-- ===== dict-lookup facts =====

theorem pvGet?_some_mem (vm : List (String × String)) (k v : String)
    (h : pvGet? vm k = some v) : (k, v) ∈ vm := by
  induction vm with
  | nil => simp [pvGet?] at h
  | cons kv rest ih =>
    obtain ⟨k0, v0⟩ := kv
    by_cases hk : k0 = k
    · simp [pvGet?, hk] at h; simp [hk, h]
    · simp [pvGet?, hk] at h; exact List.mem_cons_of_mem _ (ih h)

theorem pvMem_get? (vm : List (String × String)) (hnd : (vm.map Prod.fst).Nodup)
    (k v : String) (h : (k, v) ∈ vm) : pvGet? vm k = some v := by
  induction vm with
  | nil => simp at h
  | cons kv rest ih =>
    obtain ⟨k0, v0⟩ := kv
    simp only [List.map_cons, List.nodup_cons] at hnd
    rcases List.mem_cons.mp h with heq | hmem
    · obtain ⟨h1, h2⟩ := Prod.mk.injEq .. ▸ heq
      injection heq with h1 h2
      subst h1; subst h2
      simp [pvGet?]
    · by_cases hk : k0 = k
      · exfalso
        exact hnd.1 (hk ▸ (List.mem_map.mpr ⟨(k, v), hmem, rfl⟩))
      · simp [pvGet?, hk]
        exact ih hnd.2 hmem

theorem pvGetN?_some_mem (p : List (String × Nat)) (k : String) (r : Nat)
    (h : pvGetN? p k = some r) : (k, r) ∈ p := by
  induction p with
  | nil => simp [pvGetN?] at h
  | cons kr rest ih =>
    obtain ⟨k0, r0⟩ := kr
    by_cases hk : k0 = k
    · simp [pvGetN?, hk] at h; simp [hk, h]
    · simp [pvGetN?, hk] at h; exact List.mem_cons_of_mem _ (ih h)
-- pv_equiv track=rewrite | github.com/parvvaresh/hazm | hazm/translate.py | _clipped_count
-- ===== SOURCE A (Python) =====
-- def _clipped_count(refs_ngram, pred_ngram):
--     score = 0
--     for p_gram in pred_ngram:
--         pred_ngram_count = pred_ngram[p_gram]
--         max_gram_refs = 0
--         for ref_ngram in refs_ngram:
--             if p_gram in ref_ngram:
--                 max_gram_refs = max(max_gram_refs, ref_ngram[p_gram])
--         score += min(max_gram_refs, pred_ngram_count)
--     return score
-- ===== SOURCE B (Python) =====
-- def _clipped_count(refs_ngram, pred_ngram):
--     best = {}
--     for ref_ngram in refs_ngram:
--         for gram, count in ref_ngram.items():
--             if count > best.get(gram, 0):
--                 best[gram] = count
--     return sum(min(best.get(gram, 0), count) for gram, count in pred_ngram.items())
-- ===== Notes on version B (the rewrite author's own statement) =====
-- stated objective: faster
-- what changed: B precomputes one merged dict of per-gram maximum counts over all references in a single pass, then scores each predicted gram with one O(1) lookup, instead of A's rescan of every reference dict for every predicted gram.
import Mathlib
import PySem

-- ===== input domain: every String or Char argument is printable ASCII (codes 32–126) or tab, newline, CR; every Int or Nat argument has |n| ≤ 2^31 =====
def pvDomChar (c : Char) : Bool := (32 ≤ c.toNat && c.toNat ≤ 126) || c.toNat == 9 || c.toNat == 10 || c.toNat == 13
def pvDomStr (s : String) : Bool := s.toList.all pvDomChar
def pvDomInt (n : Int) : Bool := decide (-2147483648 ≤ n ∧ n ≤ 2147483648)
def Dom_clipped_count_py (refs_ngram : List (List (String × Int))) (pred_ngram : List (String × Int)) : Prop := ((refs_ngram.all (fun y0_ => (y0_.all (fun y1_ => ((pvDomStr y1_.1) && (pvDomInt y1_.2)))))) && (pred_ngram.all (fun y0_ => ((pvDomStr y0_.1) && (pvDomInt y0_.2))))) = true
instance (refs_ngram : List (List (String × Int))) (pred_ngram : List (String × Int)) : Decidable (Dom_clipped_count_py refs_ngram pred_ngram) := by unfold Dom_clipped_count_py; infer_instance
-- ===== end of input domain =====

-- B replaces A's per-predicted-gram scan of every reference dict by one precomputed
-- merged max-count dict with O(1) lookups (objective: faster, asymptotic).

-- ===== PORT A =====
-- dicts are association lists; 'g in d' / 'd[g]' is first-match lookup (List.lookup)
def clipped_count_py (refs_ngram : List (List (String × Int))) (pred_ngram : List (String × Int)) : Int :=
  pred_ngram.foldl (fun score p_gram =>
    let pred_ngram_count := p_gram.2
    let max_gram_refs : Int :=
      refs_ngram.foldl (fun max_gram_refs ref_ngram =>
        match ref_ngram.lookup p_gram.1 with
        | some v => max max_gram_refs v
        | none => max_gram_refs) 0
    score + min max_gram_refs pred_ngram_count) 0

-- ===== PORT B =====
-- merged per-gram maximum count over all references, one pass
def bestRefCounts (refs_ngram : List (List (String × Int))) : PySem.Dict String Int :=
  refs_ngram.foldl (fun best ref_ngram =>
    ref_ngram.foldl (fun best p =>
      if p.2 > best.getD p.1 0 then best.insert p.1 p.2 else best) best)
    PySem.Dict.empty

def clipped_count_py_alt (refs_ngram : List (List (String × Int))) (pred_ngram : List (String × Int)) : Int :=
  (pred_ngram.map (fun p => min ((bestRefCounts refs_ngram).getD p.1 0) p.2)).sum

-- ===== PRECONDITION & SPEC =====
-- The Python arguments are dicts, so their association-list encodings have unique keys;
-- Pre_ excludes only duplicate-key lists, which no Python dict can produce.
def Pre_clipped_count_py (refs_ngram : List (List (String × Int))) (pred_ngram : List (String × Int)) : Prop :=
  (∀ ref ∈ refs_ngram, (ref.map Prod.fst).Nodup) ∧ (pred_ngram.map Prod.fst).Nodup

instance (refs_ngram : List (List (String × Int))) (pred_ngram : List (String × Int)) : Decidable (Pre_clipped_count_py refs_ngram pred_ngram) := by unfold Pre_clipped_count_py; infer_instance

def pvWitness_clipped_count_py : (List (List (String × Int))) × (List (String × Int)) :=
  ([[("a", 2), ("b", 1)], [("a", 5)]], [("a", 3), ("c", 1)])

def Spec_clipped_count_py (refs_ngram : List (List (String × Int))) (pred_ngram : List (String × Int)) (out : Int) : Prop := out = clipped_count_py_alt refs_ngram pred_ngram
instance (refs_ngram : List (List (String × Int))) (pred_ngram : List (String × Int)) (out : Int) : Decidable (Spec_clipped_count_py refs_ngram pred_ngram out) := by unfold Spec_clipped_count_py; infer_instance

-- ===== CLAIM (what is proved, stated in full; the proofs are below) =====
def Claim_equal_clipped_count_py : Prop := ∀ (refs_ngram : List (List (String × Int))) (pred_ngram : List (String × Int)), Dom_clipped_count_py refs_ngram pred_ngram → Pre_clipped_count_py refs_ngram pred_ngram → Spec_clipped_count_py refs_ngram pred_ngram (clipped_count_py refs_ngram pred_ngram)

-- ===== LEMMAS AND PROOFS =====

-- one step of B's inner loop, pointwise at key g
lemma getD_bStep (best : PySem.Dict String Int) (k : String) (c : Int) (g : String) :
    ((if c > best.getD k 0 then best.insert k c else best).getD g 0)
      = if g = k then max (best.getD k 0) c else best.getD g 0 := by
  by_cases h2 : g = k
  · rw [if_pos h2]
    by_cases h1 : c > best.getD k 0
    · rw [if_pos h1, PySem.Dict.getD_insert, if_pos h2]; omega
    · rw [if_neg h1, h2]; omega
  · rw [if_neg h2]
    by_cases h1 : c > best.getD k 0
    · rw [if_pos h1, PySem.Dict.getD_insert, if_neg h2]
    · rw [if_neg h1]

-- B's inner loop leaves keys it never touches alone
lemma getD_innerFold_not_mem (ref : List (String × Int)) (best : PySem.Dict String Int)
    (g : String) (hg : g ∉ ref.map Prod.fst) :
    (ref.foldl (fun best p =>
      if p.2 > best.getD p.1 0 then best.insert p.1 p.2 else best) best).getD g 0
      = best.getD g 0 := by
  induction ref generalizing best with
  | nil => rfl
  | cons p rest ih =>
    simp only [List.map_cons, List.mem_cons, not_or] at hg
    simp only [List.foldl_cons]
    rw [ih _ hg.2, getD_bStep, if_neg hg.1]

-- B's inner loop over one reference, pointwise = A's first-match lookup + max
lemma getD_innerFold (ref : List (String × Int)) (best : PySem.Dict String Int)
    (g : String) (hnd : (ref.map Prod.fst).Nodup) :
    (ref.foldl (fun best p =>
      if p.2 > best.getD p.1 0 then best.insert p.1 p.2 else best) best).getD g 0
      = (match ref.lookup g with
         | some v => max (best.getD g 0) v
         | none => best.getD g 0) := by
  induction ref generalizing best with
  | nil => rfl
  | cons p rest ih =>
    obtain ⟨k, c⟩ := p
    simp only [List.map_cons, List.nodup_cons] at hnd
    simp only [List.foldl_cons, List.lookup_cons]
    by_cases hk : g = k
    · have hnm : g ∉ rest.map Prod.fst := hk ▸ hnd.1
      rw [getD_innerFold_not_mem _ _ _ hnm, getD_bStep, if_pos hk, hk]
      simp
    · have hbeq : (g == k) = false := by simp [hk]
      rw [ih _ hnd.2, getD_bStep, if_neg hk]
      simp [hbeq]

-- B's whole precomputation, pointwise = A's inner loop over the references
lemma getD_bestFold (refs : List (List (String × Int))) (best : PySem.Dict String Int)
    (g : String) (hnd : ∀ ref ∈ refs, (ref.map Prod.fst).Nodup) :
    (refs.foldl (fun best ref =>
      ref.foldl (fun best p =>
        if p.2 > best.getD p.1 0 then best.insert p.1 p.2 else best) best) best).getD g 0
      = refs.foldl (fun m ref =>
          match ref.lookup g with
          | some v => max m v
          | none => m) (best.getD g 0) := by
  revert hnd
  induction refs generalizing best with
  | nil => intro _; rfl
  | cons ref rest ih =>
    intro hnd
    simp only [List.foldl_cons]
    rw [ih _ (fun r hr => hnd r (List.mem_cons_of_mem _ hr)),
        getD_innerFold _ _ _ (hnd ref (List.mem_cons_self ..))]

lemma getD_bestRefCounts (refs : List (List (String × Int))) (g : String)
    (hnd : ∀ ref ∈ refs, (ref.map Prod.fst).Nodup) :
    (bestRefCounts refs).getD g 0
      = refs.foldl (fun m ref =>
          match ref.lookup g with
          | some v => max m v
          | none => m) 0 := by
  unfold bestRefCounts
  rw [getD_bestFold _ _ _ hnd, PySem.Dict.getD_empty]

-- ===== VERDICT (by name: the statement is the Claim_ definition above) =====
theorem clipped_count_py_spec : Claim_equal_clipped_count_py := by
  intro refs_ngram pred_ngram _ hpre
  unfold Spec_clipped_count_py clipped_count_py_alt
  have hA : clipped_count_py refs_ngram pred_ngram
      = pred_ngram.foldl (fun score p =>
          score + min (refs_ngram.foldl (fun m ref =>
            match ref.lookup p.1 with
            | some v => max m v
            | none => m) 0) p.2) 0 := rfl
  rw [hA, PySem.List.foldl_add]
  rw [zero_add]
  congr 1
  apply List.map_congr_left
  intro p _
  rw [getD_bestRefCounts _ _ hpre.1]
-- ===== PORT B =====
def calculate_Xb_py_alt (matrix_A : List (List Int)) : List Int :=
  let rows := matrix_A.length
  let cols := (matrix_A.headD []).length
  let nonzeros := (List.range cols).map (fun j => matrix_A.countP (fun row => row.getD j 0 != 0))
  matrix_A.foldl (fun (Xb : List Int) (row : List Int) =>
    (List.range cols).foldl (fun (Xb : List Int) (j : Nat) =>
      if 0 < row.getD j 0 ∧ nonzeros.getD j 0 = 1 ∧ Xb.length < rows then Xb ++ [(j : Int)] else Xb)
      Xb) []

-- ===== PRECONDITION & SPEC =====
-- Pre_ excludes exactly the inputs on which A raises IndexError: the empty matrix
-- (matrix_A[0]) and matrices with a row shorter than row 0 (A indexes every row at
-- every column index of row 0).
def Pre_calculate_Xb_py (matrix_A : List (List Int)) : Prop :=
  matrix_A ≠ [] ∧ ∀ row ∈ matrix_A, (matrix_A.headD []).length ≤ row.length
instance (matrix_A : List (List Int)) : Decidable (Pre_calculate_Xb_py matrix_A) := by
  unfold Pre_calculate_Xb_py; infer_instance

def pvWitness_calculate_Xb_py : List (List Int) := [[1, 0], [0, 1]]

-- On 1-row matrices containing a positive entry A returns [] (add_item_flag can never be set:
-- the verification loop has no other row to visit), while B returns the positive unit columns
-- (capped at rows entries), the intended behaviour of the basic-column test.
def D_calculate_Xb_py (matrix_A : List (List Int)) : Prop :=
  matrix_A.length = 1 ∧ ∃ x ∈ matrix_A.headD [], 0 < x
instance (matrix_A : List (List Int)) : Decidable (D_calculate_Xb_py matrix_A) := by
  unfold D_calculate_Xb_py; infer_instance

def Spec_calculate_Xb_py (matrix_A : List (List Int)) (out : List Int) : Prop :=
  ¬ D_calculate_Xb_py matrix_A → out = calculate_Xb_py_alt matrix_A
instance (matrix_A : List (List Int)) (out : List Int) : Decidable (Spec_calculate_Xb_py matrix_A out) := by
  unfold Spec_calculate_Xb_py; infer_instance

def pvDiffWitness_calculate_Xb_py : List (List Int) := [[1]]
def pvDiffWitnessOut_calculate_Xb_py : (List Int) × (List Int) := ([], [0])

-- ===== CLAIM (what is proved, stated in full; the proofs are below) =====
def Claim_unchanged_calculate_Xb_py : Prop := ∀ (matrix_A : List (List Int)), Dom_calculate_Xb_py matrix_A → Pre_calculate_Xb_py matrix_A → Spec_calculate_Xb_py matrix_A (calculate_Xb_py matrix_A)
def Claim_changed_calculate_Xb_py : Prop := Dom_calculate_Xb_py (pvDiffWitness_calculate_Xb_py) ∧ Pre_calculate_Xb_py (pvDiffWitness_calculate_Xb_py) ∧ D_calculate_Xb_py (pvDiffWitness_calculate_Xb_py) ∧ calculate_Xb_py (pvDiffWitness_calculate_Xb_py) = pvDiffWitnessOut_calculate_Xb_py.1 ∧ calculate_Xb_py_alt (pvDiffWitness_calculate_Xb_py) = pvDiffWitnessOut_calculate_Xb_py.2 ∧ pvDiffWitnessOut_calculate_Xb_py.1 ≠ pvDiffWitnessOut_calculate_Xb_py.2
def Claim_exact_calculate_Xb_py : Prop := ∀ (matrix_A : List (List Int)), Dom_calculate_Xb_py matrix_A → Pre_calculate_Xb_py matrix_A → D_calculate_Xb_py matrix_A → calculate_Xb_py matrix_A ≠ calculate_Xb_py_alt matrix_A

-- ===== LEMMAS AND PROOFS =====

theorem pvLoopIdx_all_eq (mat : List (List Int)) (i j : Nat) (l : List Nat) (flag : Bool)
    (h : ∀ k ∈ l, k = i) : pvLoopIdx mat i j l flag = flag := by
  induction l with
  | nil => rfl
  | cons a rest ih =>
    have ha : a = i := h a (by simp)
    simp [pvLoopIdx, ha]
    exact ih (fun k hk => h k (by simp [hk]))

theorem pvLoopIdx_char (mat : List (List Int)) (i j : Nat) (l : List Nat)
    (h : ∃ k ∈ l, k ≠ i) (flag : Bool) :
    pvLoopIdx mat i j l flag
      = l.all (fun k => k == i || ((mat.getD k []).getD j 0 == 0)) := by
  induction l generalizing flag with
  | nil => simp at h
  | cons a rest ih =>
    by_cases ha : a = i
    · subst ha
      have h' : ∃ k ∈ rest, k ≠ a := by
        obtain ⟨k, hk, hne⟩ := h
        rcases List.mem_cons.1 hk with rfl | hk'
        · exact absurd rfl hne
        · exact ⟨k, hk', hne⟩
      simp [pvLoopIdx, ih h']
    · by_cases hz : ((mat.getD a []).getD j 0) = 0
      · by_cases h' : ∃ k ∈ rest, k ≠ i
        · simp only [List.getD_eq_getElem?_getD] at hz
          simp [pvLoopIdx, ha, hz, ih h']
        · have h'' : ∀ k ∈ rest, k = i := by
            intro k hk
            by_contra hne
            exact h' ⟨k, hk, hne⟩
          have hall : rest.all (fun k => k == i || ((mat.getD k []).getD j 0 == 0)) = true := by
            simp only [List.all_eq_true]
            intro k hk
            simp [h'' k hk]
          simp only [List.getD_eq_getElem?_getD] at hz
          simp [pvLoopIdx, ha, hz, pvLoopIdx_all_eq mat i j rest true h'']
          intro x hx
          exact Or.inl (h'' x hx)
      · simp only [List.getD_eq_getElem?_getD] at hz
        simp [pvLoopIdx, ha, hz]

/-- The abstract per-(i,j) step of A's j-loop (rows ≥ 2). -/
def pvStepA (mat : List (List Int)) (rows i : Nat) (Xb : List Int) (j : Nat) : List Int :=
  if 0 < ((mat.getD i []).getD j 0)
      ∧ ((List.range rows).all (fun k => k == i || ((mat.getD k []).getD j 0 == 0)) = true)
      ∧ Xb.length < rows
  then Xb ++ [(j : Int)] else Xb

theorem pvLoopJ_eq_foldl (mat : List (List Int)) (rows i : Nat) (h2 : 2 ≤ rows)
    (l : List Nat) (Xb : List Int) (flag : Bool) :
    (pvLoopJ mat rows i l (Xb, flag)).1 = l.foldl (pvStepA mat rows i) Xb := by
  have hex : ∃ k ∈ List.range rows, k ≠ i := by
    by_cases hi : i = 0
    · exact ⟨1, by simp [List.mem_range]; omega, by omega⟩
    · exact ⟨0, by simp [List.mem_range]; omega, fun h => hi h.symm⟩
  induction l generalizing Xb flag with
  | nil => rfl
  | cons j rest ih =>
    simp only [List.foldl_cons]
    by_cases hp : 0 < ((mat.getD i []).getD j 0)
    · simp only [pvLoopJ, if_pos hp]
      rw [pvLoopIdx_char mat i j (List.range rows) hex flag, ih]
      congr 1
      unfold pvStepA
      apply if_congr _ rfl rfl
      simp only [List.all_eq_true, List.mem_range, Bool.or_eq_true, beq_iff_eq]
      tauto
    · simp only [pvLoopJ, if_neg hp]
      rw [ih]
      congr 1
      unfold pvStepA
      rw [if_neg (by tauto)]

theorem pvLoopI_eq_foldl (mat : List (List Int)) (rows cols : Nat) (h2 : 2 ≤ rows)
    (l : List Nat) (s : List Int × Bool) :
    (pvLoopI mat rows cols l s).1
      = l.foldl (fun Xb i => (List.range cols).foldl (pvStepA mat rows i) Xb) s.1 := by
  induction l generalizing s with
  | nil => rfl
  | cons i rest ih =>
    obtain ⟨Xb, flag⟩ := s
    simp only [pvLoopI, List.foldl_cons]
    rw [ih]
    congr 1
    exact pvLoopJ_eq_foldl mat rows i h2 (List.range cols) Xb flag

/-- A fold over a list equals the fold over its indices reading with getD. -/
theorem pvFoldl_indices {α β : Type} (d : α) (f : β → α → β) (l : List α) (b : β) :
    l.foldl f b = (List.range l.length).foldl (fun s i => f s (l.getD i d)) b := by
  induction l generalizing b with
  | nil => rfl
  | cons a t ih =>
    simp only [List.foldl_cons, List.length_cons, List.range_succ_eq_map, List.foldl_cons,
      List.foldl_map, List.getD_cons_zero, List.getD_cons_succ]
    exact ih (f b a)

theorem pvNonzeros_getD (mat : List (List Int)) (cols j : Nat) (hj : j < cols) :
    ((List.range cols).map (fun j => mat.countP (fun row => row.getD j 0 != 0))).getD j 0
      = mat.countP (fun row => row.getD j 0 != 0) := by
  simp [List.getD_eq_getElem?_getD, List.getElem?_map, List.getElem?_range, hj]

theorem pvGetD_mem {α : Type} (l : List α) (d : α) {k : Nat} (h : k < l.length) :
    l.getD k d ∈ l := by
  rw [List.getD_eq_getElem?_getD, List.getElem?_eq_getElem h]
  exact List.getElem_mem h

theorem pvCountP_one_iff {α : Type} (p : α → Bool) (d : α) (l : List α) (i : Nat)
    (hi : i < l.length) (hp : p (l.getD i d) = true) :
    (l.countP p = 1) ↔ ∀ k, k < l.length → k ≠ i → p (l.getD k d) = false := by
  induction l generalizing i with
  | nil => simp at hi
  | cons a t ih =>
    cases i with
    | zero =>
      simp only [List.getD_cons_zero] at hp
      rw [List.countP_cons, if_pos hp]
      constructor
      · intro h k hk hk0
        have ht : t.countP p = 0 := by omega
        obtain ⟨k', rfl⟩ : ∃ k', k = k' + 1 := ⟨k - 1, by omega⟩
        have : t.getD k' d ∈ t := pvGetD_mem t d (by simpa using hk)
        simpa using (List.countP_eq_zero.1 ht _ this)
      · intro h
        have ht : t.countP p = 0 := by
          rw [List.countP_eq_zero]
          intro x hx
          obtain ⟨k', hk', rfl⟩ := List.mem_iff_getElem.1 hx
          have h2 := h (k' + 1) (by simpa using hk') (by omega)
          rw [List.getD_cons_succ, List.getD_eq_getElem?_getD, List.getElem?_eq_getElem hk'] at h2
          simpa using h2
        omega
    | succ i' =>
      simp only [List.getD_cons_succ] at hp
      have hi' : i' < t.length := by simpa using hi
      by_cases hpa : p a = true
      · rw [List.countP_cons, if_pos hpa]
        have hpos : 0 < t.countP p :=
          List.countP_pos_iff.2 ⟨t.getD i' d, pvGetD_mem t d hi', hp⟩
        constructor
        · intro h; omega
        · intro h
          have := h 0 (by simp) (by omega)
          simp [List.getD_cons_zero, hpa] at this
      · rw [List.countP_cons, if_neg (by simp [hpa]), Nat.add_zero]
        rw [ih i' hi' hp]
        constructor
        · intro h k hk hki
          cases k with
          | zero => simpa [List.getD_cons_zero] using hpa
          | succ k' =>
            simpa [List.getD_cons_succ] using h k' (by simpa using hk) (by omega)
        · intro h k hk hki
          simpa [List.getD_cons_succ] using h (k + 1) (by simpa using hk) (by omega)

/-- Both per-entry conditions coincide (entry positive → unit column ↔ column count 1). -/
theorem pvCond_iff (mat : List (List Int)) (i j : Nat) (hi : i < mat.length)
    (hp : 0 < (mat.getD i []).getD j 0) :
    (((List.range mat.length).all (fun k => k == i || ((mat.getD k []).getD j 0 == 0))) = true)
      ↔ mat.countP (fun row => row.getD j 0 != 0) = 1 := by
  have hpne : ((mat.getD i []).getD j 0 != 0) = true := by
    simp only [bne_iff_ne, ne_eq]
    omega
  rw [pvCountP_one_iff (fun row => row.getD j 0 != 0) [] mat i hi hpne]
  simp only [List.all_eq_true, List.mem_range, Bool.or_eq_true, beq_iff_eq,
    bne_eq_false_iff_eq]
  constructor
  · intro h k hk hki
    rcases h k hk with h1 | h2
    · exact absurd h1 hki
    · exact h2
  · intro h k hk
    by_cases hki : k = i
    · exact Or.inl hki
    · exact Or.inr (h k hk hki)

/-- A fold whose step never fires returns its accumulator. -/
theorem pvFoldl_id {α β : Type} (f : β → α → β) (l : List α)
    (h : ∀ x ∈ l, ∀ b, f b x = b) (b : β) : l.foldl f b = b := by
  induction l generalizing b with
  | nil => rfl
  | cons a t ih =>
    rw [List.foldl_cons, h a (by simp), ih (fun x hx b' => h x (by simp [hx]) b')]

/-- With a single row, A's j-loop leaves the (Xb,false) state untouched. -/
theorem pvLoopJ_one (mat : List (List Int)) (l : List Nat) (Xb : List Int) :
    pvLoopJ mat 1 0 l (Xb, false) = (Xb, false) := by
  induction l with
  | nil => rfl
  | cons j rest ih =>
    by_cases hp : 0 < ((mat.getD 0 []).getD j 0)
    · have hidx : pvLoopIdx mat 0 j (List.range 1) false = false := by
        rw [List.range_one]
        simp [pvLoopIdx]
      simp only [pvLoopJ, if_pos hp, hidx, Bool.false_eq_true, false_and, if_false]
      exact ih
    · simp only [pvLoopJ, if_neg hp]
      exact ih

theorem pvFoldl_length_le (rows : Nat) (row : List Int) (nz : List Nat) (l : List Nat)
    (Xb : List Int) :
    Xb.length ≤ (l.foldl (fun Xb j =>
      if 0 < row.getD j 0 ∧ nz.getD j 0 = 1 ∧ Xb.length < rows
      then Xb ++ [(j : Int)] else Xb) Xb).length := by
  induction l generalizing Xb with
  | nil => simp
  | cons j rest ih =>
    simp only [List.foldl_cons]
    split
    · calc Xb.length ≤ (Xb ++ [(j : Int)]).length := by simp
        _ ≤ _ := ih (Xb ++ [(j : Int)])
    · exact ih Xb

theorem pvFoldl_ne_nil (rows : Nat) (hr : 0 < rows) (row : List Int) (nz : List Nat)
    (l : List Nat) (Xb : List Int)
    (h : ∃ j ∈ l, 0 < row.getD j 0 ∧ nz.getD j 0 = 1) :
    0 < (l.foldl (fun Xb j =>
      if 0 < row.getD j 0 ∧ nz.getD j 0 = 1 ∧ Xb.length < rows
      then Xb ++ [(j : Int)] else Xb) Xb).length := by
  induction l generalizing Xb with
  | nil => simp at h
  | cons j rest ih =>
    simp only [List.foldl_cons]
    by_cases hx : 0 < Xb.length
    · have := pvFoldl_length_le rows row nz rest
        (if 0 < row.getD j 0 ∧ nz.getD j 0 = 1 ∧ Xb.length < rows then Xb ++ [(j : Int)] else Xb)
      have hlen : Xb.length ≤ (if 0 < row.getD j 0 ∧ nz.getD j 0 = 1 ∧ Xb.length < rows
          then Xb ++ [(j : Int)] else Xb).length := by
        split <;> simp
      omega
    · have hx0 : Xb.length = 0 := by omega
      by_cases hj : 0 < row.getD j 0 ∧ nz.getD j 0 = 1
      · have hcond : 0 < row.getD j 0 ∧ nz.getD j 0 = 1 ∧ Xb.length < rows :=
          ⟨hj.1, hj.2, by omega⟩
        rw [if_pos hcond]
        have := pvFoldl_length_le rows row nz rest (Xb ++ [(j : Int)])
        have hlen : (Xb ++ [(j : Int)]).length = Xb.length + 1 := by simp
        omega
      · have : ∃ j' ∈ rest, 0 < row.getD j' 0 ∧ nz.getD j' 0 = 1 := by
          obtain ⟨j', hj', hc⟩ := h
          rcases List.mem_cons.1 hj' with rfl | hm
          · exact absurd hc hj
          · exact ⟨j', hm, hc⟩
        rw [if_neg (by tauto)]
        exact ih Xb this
------------------------------
== Work to be completed ==
Restate the data word for word. Begin at its first line, end at the line that contains "[pvGet?, hk] at h; exact", and include both.

== Answer for the task ==
-- ===== dict-lookup facts =====

theorem pvGet?_some_mem (vm : List (String × String)) (k v : String)
    (h : pvGet? vm k = some v) : (k, v) ∈ vm := by
  induction vm with
  | nil => simp [pvGet?] at h
  | cons kv rest ih =>
    obtain ⟨k0, v0⟩ := kv
    by_cases hk : k0 = k
    · simp [pvGet?, hk] at h; simp [hk, h]
    · simp [pvGet?, hk] at h; exact List.mem_cons_of_mem _ (ih h)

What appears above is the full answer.